Rep. Kay Granger didn’t vote on President Trump’s impeachment. Here’s why.
U.S. Rep. Kay Granger of Fort Worth, the top Republican on the House Appropriations Committee, hasn’t voted on House bills since Jan. 3 because she was been in quarantine until Thursday morning, but said she would have voted against the impeachment of President Donald Trump.
“Healing the wounds of last week cannot begin with a partisan impeachment process aimed at settling political scores,” she said in a statement.
Granger, 77, tested positive for COVID-19 on Jan. 4, just two days before a pro-Trump mob attacked the Capitol, which she condemned in a written statement a day later.
She didn’t vote on the certification of the electoral votes for President-elect Joe Biden, the article of impeachment against Trump and the House call for Mike Pence to invoke the 25th Amendment.
Granger’s statement did not say how she would have voted regarding the electoral votes of Arizona and Pennsylvania or invoking of the 25th Amendment. A text to her spokesperson asking about the votes went unanswered.
She told CNN on Nov. 20 that it was “time to move on” when asked about Trump’s efforts to overturn the election.
The option was there to vote remotely, but Granger is against voting via proxy, she said in Thursday’s statement. In May, the House voted to allow remote voting in light of the coronavirus pandemic.
Granger and other GOP representatives are trying to get rid of proxy voting through a lawsuit against Speaker Nancy Pelosi, citing that remote voting is unconstitutional, she said in Thursday’s statement.

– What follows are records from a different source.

-- pv_equiv track=rewrite | github.com/JonathanWamsley/typers_terminal | typers_terminal/application/text_displayer.py | split_words_on_space_and_newline
-- ===== SOURCE A (Python) =====
-- def split_words_on_space_and_newline(words):
--     word_list = []
--     word = ''
--     for char in words:
--         if char == ' ':
--             if word:
--                 word_list.append(word)
--                 word = ''
--         elif char == '\n':
--             if word:
--                 word_list.append(word)
--             word_list.append('\n')
--             word = ''
--         else:
--             word += char
--     word_list.append(word)
--     return word_list
-- ===== SOURCE B (Python) =====
-- def split_words_on_space_and_newline(words):
--     lines = words.split('\n')
--     word_list = []
--     for line in lines[:-1]:
--         word_list.extend(w for w in line.split(' ') if w)
--         word_list.append('\n')
--     parts = lines[-1].split(' ')
--     word_list.extend(w for w in parts[:-1] if w)
--     word_list.append(parts[-1])
--     return word_list
-- ===== Notes on version B (the rewrite author's own statement) =====
-- stated objective: simpler
-- what changed: Replaces A's char-by-char state machine (pending-word accumulator with per-character branching) by two-level splitting: split on the newline separator and interleave newline tokens, split each line on the space separator keeping non-empty words, with the last line's trailing field kept verbatim (which reproduces A's final append, including the empty token after a trailing separator).
import Mathlib
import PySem

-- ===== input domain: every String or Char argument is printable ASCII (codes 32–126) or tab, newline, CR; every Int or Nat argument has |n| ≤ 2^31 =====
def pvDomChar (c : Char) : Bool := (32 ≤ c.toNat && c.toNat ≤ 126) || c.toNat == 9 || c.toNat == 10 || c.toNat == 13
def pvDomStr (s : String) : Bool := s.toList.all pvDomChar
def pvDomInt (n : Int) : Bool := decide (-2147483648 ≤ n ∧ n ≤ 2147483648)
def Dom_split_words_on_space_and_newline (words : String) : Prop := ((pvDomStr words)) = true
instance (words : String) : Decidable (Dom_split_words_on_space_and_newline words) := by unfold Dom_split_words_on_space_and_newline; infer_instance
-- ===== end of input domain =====

-- B replaces A's char-by-char state machine by split('\n')/split(' ') tokenization: words of each line
-- interleaved with '\n' tokens, the last line's trailing field kept verbatim (simpler; measured faster
-- in a timing run via C-level str.split instead of a per-character Python loop).

-- ===== PORT A =====
-- the pending word is carried as a List Char; word += char is w ++ [c]
def split_words_on_space_and_newline (words : String) : List String :=
  let st := words.toList.foldl
    (fun (st : List String × List Char) char =>
      if char = ' ' then
        if st.2 ≠ [] then (st.1 ++ [String.ofList st.2], ([] : List Char)) else st
      else if char = '\n' then
        ((if st.2 ≠ [] then st.1 ++ [String.ofList st.2] else st.1) ++ ["\n"], ([] : List Char))
      else (st.1, st.2 ++ [char]))
    ([], ([] : List Char))
  st.1 ++ [String.ofList st.2]

-- ===== PORT B =====
-- str.split(sep) is PySem.Str.split? (some, since the separators are nonempty: .getD [] never fires);
-- lines[:-1] is dropLast and lines[-1] / parts[-1] is getLastD: exact here because str.split(sep)
-- never returns an empty list (so no IndexError, and [:-1] drops exactly the last element)
def split_words_on_space_and_newline_alt (words : String) : List String :=
  let lines := (PySem.Str.split? words "\n").getD []
  let word_list := lines.dropLast.foldl
    (fun word_list line =>
      (((PySem.Str.split? line " ").getD []).foldl
        (fun acc w => if w ≠ "" then acc ++ [w] else acc) word_list) ++ ["\n"])
    []
  let parts := (PySem.Str.split? (lines.getLastD "") " ").getD []
  (parts.dropLast.foldl (fun acc w => if w ≠ "" then acc ++ [w] else acc) word_list)
    ++ [parts.getLastD ""]

-- ===== PRECONDITION & SPEC =====
def Spec_split_words_on_space_and_newline (words : String) (out : List String) : Prop :=
  out = split_words_on_space_and_newline_alt words
instance (words : String) (out : List String) : Decidable (Spec_split_words_on_space_and_newline words out) := by
  unfold Spec_split_words_on_space_and_newline; infer_instance

-- ===== CLAIM (what is proved, stated in full; the proofs are below) =====
def Claim_equal_split_words_on_space_and_newline : Prop := ∀ (words : String), Dom_split_words_on_space_and_newline words → Spec_split_words_on_space_and_newline words (split_words_on_space_and_newline words)

-- ===== LEMMAS AND PROOFS =====

-- A's state machine as a front recursion (w = pending word)
def pvTok : List Char → List Char → List String
  | w, [] => [String.ofList w]
  | w, c :: cs =>
    if c = ' ' then (if w ≠ [] then [String.ofList w] else []) ++ pvTok [] cs
    else if c = '\n' then (if w ≠ [] then [String.ofList w] else []) ++ "\n" :: pvTok [] cs
    else pvTok (w ++ [c]) cs

-- Python's str.split(c) (single-char separator) as a front recursion
def pvSplit (c : Char) : List Char → List (List Char)
  | [] => [[]]
  | d :: cs => if d = c then [] :: pvSplit c cs else (pvSplit c cs).modifyHead (d :: ·)

def pvWtoks (l : List Char) : List String :=
  ((pvSplit ' ' l).filter (· ≠ [])).map String.ofList

-- tokens of the LAST line: every nonempty field but the last, then the last field verbatim
def pvTail : List (List Char) → List String
  | [] => []
  | [t] => [String.ofList t]
  | p :: q :: ps => (if p ≠ [] then [String.ofList p] else []) ++ pvTail (q :: ps)

-- B on char lists: word tokens of each line joined by '\n' tokens, pvTail on the last line
def pvLines : List (List Char) → List String
  | [] => []
  | [l] => pvTail (pvSplit ' ' l)
  | l :: m :: ls => pvWtoks l ++ "\n" :: pvLines (m :: ls)

def pvB (cs : List Char) : List String := pvLines (pvSplit '\n' cs)

def pvWtokW (w : List Char) : List String := if w = [] then [] else [String.ofList w]

theorem pvWtokW_eq_ite (w : List Char) :
    (if w ≠ [] then [String.ofList w] else []) = pvWtokW w := by
  by_cases h : w = [] <;> simp [pvWtokW, h]

theorem pvSplit_ne_nil (c : Char) (cs : List Char) : pvSplit c cs ≠ [] := by
  induction cs with
  | nil => simp [pvSplit]
  | cons d cs ih =>
    simp only [pvSplit]
    split
    · simp
    · cases h : pvSplit c cs with
      | nil => exact absurd h ih
      | cons x xs => simp [List.modifyHead]

theorem pvSplit_append (c : Char) (w cs : List Char) (hw : c ∉ w) :
    pvSplit c (w ++ cs) = (pvSplit c cs).modifyHead (w ++ ·) := by
  induction w with
  | nil =>
    obtain ⟨x, xs, h⟩ := List.exists_cons_of_ne_nil (pvSplit_ne_nil c cs)
    simp [h, List.modifyHead]
  | cons d w ih =>
    have hd : d ≠ c := by
      intro h; exact hw (by simp [h])
    have hw' : c ∉ w := fun h => hw (List.mem_cons_of_mem d h)
    obtain ⟨x, xs, h⟩ := List.exists_cons_of_ne_nil (pvSplit_ne_nil c cs)
    simp only [List.cons_append, pvSplit, if_neg hd, ih hw', h, List.modifyHead]

theorem pvSplit_no_sep (c : Char) (w : List Char) (hw : c ∉ w) : pvSplit c w = [w] := by
  have := pvSplit_append c w [] hw
  simpa [pvSplit, List.modifyHead] using this

theorem pvSplit_append_sep (c : Char) (w cs : List Char) (hw : c ∉ w) :
    pvSplit c (w ++ c :: cs) = w :: pvSplit c cs := by
  rw [pvSplit_append c w (c :: cs) hw]
  simp [pvSplit, List.modifyHead]

-- bridge: PySem.Chars.splitOn with a single-char separator is pvSplit
theorem pvGo_eq (c : Char) : ∀ (fuel : Nat) (l : List Char), l.length < fuel →
    ∀ (cur : List Char) (acc : List (List Char)),
    PySem.Chars.splitOn.go [c] fuel l cur acc
      = acc.reverse ++ (pvSplit c l).modifyHead (cur.reverse ++ ·) := by
  intro fuel
  induction fuel with
  | zero => intro l h cur acc; exact absurd h (Nat.not_lt_zero _)
  | succ n ih =>
    intro l hl cur acc
    cases l with
    | nil => simp [PySem.Chars.splitOn.go, pvSplit, List.modifyHead]
    | cons d rest =>
      by_cases hd : d = c
      · subst hd
        have hpre : List.isPrefixOf [d] (d :: rest) = true := by simp [List.isPrefixOf]
        obtain ⟨x, xs, h⟩ := List.exists_cons_of_ne_nil (pvSplit_ne_nil d rest)
        simp only [PySem.Chars.splitOn.go, hpre, if_pos]
        rw [show List.drop (List.length [d]) (d :: rest) = rest by simp]
        rw [ih rest (by simpa using Nat.lt_of_succ_lt_succ hl) [] (cur.reverse :: acc)]
        simp [pvSplit, h, List.modifyHead]
      · have hpre : List.isPrefixOf [c] (d :: rest) = false := by
          simp [List.isPrefixOf]; exact fun h => absurd h.symm hd
        obtain ⟨x, xs, h⟩ := List.exists_cons_of_ne_nil (pvSplit_ne_nil c rest)
        simp only [PySem.Chars.splitOn.go, hpre]
        rw [if_neg (by simp)]
        rw [ih rest (by simpa using Nat.lt_of_succ_lt_succ hl) (d :: cur) acc]
        simp [pvSplit, hd, h, List.modifyHead]
theorem pvInv_step (d : PySem.Dict String String) (st : PySem.Set String × PySem.Set String)
    (row : List (String × String)) (hinv : pvInv d st) : pvInv (pvStepA d row) (pvStepS st row) := by
  obtain ⟨hker, hs1, hs2, hseen, hact⟩ := hinv
  unfold pvStepA pvStepS
  simp only [pvClean]
  set handle := PySem.Str.strip ((PySem.Dict.mk row).getD "Handle" "") with hh
  by_cases h0 : handle = ""
  · rw [if_pos h0, if_pos h0]
    exact ⟨hker, hs1, hs2, hseen, hact⟩
  · rw [if_neg h0, if_neg h0]
    set incoming := PySem.Str.strip ((PySem.Dict.mk row).getD "Status" "") with hi
    set existing := d.getD handle "" with he
    have hBcond : (PySem.Str.lower incoming = "active") ↔ pvNormalizedKey incoming = "active" := by
      have : pvNormalizedKey incoming = PySem.Str.lower incoming := by
        simp only [pvNormalizedKey, pvClean, hi, pv_strip_strip]
      rw [this]
    by_cases hlock : pvNormalizedKey existing = "active"
    · -- A skips; the set adds are no-ops since handle is already present and active
      have hmemk : handle ∈ d.keys := by
        by_contra hmk
        have hc : d.contains handle = false := by
          cases hcc : d.contains handle
          · rfl
          · exact absurd ((PySem.Dict.contains_iff_mem_keys d handle).mp hcc) hmk
        have hex : existing = "" := PySem.Dict.getD_of_not_contains d "" hc
        rw [hex, pv_normKey_empty] at hlock
        exact absurd hlock (by decide)
      have hmem1 : handle ∈ st.1 := (hseen handle).mp hmemk
      have hmem2 : handle ∈ st.2 := (hact handle).mpr ⟨hmemk, hlock⟩
      rw [if_pos hlock]
      rw [PySem.Set.add_of_mem hmem1]
      split
      · rw [PySem.Set.add_of_mem hmem2]; exact ⟨hker, hs1, hs2, hseen, hact⟩
      · exact ⟨hker, hs1, hs2, hseen, hact⟩
    · rw [if_neg hlock]
      set v := (if incoming = "" then existing else incoming) with hv
      set a' := (if PySem.Str.lower incoming = "active" then PySem.Set.add st.2 handle else st.2) with ha'
      have hnormv : pvNormalizedKey v = "active" ↔ PySem.Str.lower incoming = "active" := by
        rw [hBcond, hv]
        by_cases hie : incoming = ""
        · rw [if_pos hie]
          constructor
          · intro hx; exact absurd hx hlock
          · intro hx; rw [hie, pv_normKey_empty] at hx; exact absurd hx (by decide)
        · rw [if_neg hie]
      refine ⟨PySem.Dict.nodup_keys_insert d handle v hker,
              PySem.Set.nodup_add st.1 handle hs1, ?_, ?_, ?_⟩
      · rw [ha']; split
        · exact PySem.Set.nodup_add st.2 handle hs2
        · exact hs2
      · intro h
        rw [PySem.Dict.mem_keys_insert, PySem.Set.mem_add, ← hseen h]
        exact or_comm
      · intro h
        by_cases hhh : h = handle
        · subst hhh
          rw [PySem.Dict.getD_insert]
          rw [if_pos (Eq.refl handle), PySem.Dict.mem_keys_insert]
          constructor
          · intro hmem
            refine ⟨Or.inl rfl, ?_⟩
            rw [hnormv]
            rw [ha'] at hmem
            by_cases hc : PySem.Str.lower incoming = "active"
            · exact hc
            · rw [if_neg hc] at hmem
              exact absurd ((hact handle).mp hmem).2 hlock
          · rintro ⟨-, hnv⟩
            rw [hnormv] at hnv
            rw [ha', if_pos hnv]
            exact (PySem.Set.mem_add st.2 handle handle).mpr (Or.inr rfl)
        · have hgd : (d.insert handle v).getD h "" = d.getD h "" := by
            rw [PySem.Dict.getD_insert, if_neg hhh]
          rw [hgd, PySem.Dict.mem_keys_insert]
          have hmema : h ∈ a' ↔ h ∈ st.2 := by
            rw [ha']; split
            · rw [PySem.Set.mem_add]
              constructor
              · rintro (hx | hx)
                · exact hx
                · exact absurd hx hhh
              · exact Or.inl
            · exact Iff.rfl
          rw [hmema, hact h]
          constructor
          · rintro ⟨hk, hn⟩; exact ⟨Or.inr hk, hn⟩
          · rintro ⟨hk | hk, hn⟩
            · exact absurd hk hhh
            · exact ⟨hk, hn⟩

theorem pvInv_foldl (rows : List (List (String × String))) (d : PySem.Dict String String)
    (st : PySem.Set String × PySem.Set String) (hinv : pvInv d st) :
    pvInv (rows.foldl pvStepA d) (rows.foldl pvStepS st) := by
  induction rows generalizing d st with
  | nil => exact hinv
  | cons r t ih => exact ih _ _ (pvInv_step d st r hinv)

theorem pvInv_init : pvInv PySem.Dict.empty (PySem.Set.empty, PySem.Set.empty) := by
  refine ⟨?_, ?_, ?_, ?_, ?_⟩ <;> simp [PySem.Dict.empty, PySem.Set.empty, PySem.Dict.keys]

-- membership of the proof fold's seen-set = existence of a cleaned row with that non-empty handle
theorem pvFoldS_mem1 (rows : List (List (String × String))) (st : PySem.Set String × PySem.Set String) (h : String) :
    h ∈ (rows.foldl pvStepS st).1 ↔ h ∈ st.1 ∨ ∃ r ∈ rows, (pvCleanRow r).1 = h ∧ h ≠ "" := by
  induction rows generalizing st with
  | nil => simp
  | cons r t ih =>
    rw [List.foldl_cons, ih]
    unfold pvStepS
    by_cases h0 : PySem.Str.strip ((PySem.Dict.mk r).getD "Handle" "") = ""
    · rw [if_pos h0]
      simp only [List.mem_cons]
      constructor
      · rintro (hx | hx)
        · exact Or.inl hx
        · obtain ⟨r', hr', hh⟩ := hx; exact Or.inr ⟨r', Or.inr hr', hh⟩
      · rintro (hx | ⟨r', hr' | hr', hh⟩)
        · exact Or.inl hx
        · subst hr'
          exact (hh.2 (hh.1.symm.trans (show (pvCleanRow r').1 = "" from h0))).elim
        · exact Or.inr ⟨r', hr', hh⟩
    · rw [if_neg h0]
      simp only [PySem.Set.mem_add, List.mem_cons]
      constructor
      · rintro ((hx | hx) | hx)
        · exact Or.inl hx
        · exact Or.inr ⟨r, Or.inl rfl, hx.symm ▸ (show (pvCleanRow r).1 = _ from rfl), hx ▸ h0⟩
        · obtain ⟨r', hr', hh⟩ := hx; exact Or.inr ⟨r', Or.inr hr', hh⟩
      · rintro (hx | ⟨r', hr' | hr', hh⟩)
        · exact Or.inl (Or.inl hx)
        · subst hr'
          exact Or.inl (Or.inr hh.1.symm)
        · exact Or.inr ⟨r', hr', hh⟩

-- membership of the proof fold's active-set = existence of a cleaned row marking h active (h non-empty)
theorem pvFoldS_mem2 (rows : List (List (String × String))) (st : PySem.Set String × PySem.Set String)
    (h : String) (hne : h ≠ "") :
    h ∈ (rows.foldl pvStepS st).2 ↔ h ∈ st.2 ∨ ∃ r ∈ rows, (pvCleanRow r).1 = h ∧ (pvCleanRow r).2 = "active" := by
  induction rows generalizing st with
  | nil => simp
  | cons r t ih =>
    rw [List.foldl_cons, ih]
    unfold pvStepS
    by_cases h0 : PySem.Str.strip ((PySem.Dict.mk r).getD "Handle" "") = ""
    · rw [if_pos h0]
      simp only [List.mem_cons]
      constructor
      · rintro (hx | hx)
        · exact Or.inl hx
        · obtain ⟨r', hr', hh⟩ := hx; exact Or.inr ⟨r', Or.inr hr', hh⟩
      · rintro (hx | ⟨r', hr' | hr', hh⟩)
        · exact Or.inl hx
        · subst hr'
          exact (hne ((show (pvCleanRow r').1 = "" from h0).symm.trans hh.1).symm).elim
        · exact Or.inr ⟨r', hr', hh⟩
    · rw [if_neg h0]
      by_cases hs : PySem.Str.lower (PySem.Str.strip ((PySem.Dict.mk r).getD "Status" "")) = "active"
      · rw [if_pos hs]
        simp only [PySem.Set.mem_add, List.mem_cons]
        constructor
        · rintro ((hx | hx) | hx)
          · exact Or.inl hx
          · exact Or.inr ⟨r, Or.inl rfl, hx.symm ▸ rfl, hs⟩
          · obtain ⟨r', hr', hh⟩ := hx; exact Or.inr ⟨r', Or.inr hr', hh⟩
        · rintro (hx | ⟨r', hr' | hr', hh⟩)
          · exact Or.inl (Or.inl hx)
          · subst hr'
            exact Or.inl (Or.inr hh.1.symm)
          · exact Or.inr ⟨r', hr', hh⟩
      · rw [if_neg hs]
        simp only [List.mem_cons]
        constructor
        · rintro (hx | hx)
          · exact Or.inl hx
          · obtain ⟨r', hr', hh⟩ := hx; exact Or.inr ⟨r', Or.inr hr', hh⟩
        · rintro (hx | ⟨r', hr' | hr', hh⟩)
          · exact Or.inl hx
          · subst hr'
            exact absurd hh.2 hs
          · exact Or.inr ⟨r', hr', hh⟩

-- membership in B's handles list
theorem pv_mem_handlesList (rows : List (List (String × String))) (h : String) :
    h ∈ ((rows.map pvCleanRow).filter (fun p => p.1 != "")).map Prod.fst ↔
    ∃ r ∈ rows, (pvCleanRow r).1 = h ∧ h ≠ "" := by
  simp only [List.mem_map, List.mem_filter, bne_iff_ne, ne_eq]
  constructor
  · rintro ⟨p, ⟨⟨r, hr, hp⟩, hne⟩, hfst⟩
    exact ⟨r, hr, hp ▸ hfst, hfst ▸ hne⟩
  · rintro ⟨r, hr, hfst, hne⟩
    exact ⟨pvCleanRow r, ⟨⟨r, hr, rfl⟩, hfst ▸ hne⟩, hfst⟩

-- B's any-scan
theorem pv_any_cleaned (rows : List (List (String × String))) (h : String) :
    ((rows.map pvCleanRow).any (fun q => q.1 == h && q.2 == "active")) = true ↔
    ∃ r ∈ rows, (pvCleanRow r).1 = h ∧ (pvCleanRow r).2 = "active" := by
  simp only [List.any_map, List.any_eq_true, Function.comp_def, Bool.and_eq_true, beq_iff_eq]

-- ===== VERDICT (by name: the statement is the Claim_ definition above) =====
theorem collect_target_handles_spec : Claim_equal_collect_target_handles := by
  intro rows all_statuses _
  unfold Spec_collect_target_handles collect_target_handles collect_target_handles_alt
  have hinv := pvInv_foldl rows PySem.Dict.empty (PySem.Set.empty, PySem.Set.empty) pvInv_init
  set d := rows.foldl pvStepA PySem.Dict.empty with hd
  set st := rows.foldl pvStepS (PySem.Set.empty, PySem.Set.empty) with hst
  obtain ⟨hker, hs1, hs2, hseen, hact⟩ := hinv
  have hempty1 : ∀ x : String, x ∈ (PySem.Set.empty : PySem.Set String) → False := by
    intro x hx; simp [PySem.Set.empty] at hx
  have hmemL : ∀ h, h ∈ d.keys ↔
      h ∈ ((rows.map pvCleanRow).filter (fun p => p.1 != "")).map Prod.fst := by
    intro h
    rw [hseen h, hst, pvFoldS_mem1, pv_mem_handlesList]
    constructor
    · rintro (hx | hx)
      · exact absurd hx (hempty1 h)
      · exact hx
    · exact Or.inr
  have hLnodup : (PySem.Set.ofList (((rows.map pvCleanRow).filter (fun p => p.1 != "")).map Prod.fst)).Nodup :=
    PySem.Set.nodup_ofList _
  have hmemOf : ∀ h, h ∈ (PySem.Set.ofList (((rows.map pvCleanRow).filter (fun p => p.1 != "")).map Prod.fst) : List String) ↔
      h ∈ ((rows.map pvCleanRow).filter (fun p => p.1 != "")).map Prod.fst := by
    intro h; exact PySem.Set.mem_ofList _ h
  cases all_statuses with
  | true =>
    rw [if_pos (rfl : (true : Bool) = true), if_pos (rfl : (true : Bool) = true)]
    refine PySem.List.sorted_eq_sorted_of_perm d.keys _ (fun h => h) (fun a b h => h) ?_
    refine (List.perm_ext_iff_of_nodup hker hLnodup).mpr ?_
    intro h; rw [hmemL h, hmemOf h]
  | false =>
    rw [if_neg (by decide : ¬((false : Bool) = true)), if_neg (by decide : ¬((false : Bool) = true))]
    have hitems : d.items = d.keys.map (fun k => (k, d.getD k "")) :=
      PySem.Dict.items_eq_map_keys d hker ""
    have hAlist : (d.items.filter (fun p => pvNormalizedKey p.2 == "active")).map (fun p => p.1)
        = d.keys.filter (fun k => pvNormalizedKey (d.getD k "") == "active") := by
      rw [hitems, List.filter_map, List.map_map]
      simp only [Function.comp_def]
      simp
    rw [hAlist]
    have hnodupA : (d.keys.filter (fun k => pvNormalizedKey (d.getD k "") == "active")).Nodup :=
      hker.filter _
    refine PySem.List.sorted_eq_sorted_of_perm _ _ (fun h => h) (fun a b h => h) ?_
    refine (List.perm_ext_iff_of_nodup hnodupA (hLnodup.filter _)).mpr ?_
    intro h
    rw [List.mem_filter, List.mem_filter, hmemOf h]
    simp only [beq_iff_eq]
    constructor
    · rintro ⟨hk, hn⟩
      have hne : h ≠ "" := by
        obtain ⟨r, _, _, hne⟩ := (pv_mem_handlesList rows h).mp ((hmemL h).mp hk)
        exact hne
      have hin2 : h ∈ st.2 := (hact h).mpr ⟨hk, hn⟩
      rw [hst] at hin2
      rcases (pvFoldS_mem2 rows _ h hne).mp hin2 with hx | hx
      · exact absurd hx (hempty1 h)
      · exact ⟨(hmemL h).mpr ((pv_mem_handlesList rows h).mpr
          (by obtain ⟨r, hr, h1, h2⟩ := hx; exact ⟨r, hr, h1, hne⟩)) |> fun hk' =>
            ((hmemL h).mp hk' |> fun hh => hh), by
          rw [(pv_any_cleaned rows h)]
          exact hx⟩
    · rintro ⟨hL, hany⟩
      have hne : h ≠ "" := by
        obtain ⟨r, _, _, hne⟩ := (pv_mem_handlesList rows h).mp hL
        exact hne
      have hk : h ∈ d.keys := (hmemL h).mpr hL
      have hex := (pv_any_cleaned rows h).mp hany
      have hin2 : h ∈ st.2 := by
        rw [hst]
        exact (pvFoldS_mem2 rows _ h hne).mpr (Or.inr hex)
      exact (hact h).mp hin2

“Speaker Pelosi’s scheme to allow voting by proxy, reversing over 230 years of precedent, is unconstitutional and a flagrant assault on the rights of the House Minority,” she said in a statement dated May 27. “ Under the House Rule adopted by Speaker Pelosi last week, House Democrats would need only a small fraction of Members present in the House Chamber to pass legislation, allowing for a select few to decide the work of the House”
A federal judge threw the lawsuit out in August, but was appealed and was taken to the U.S. Court of Appeals for the District of Columbia, where it has been pending since October.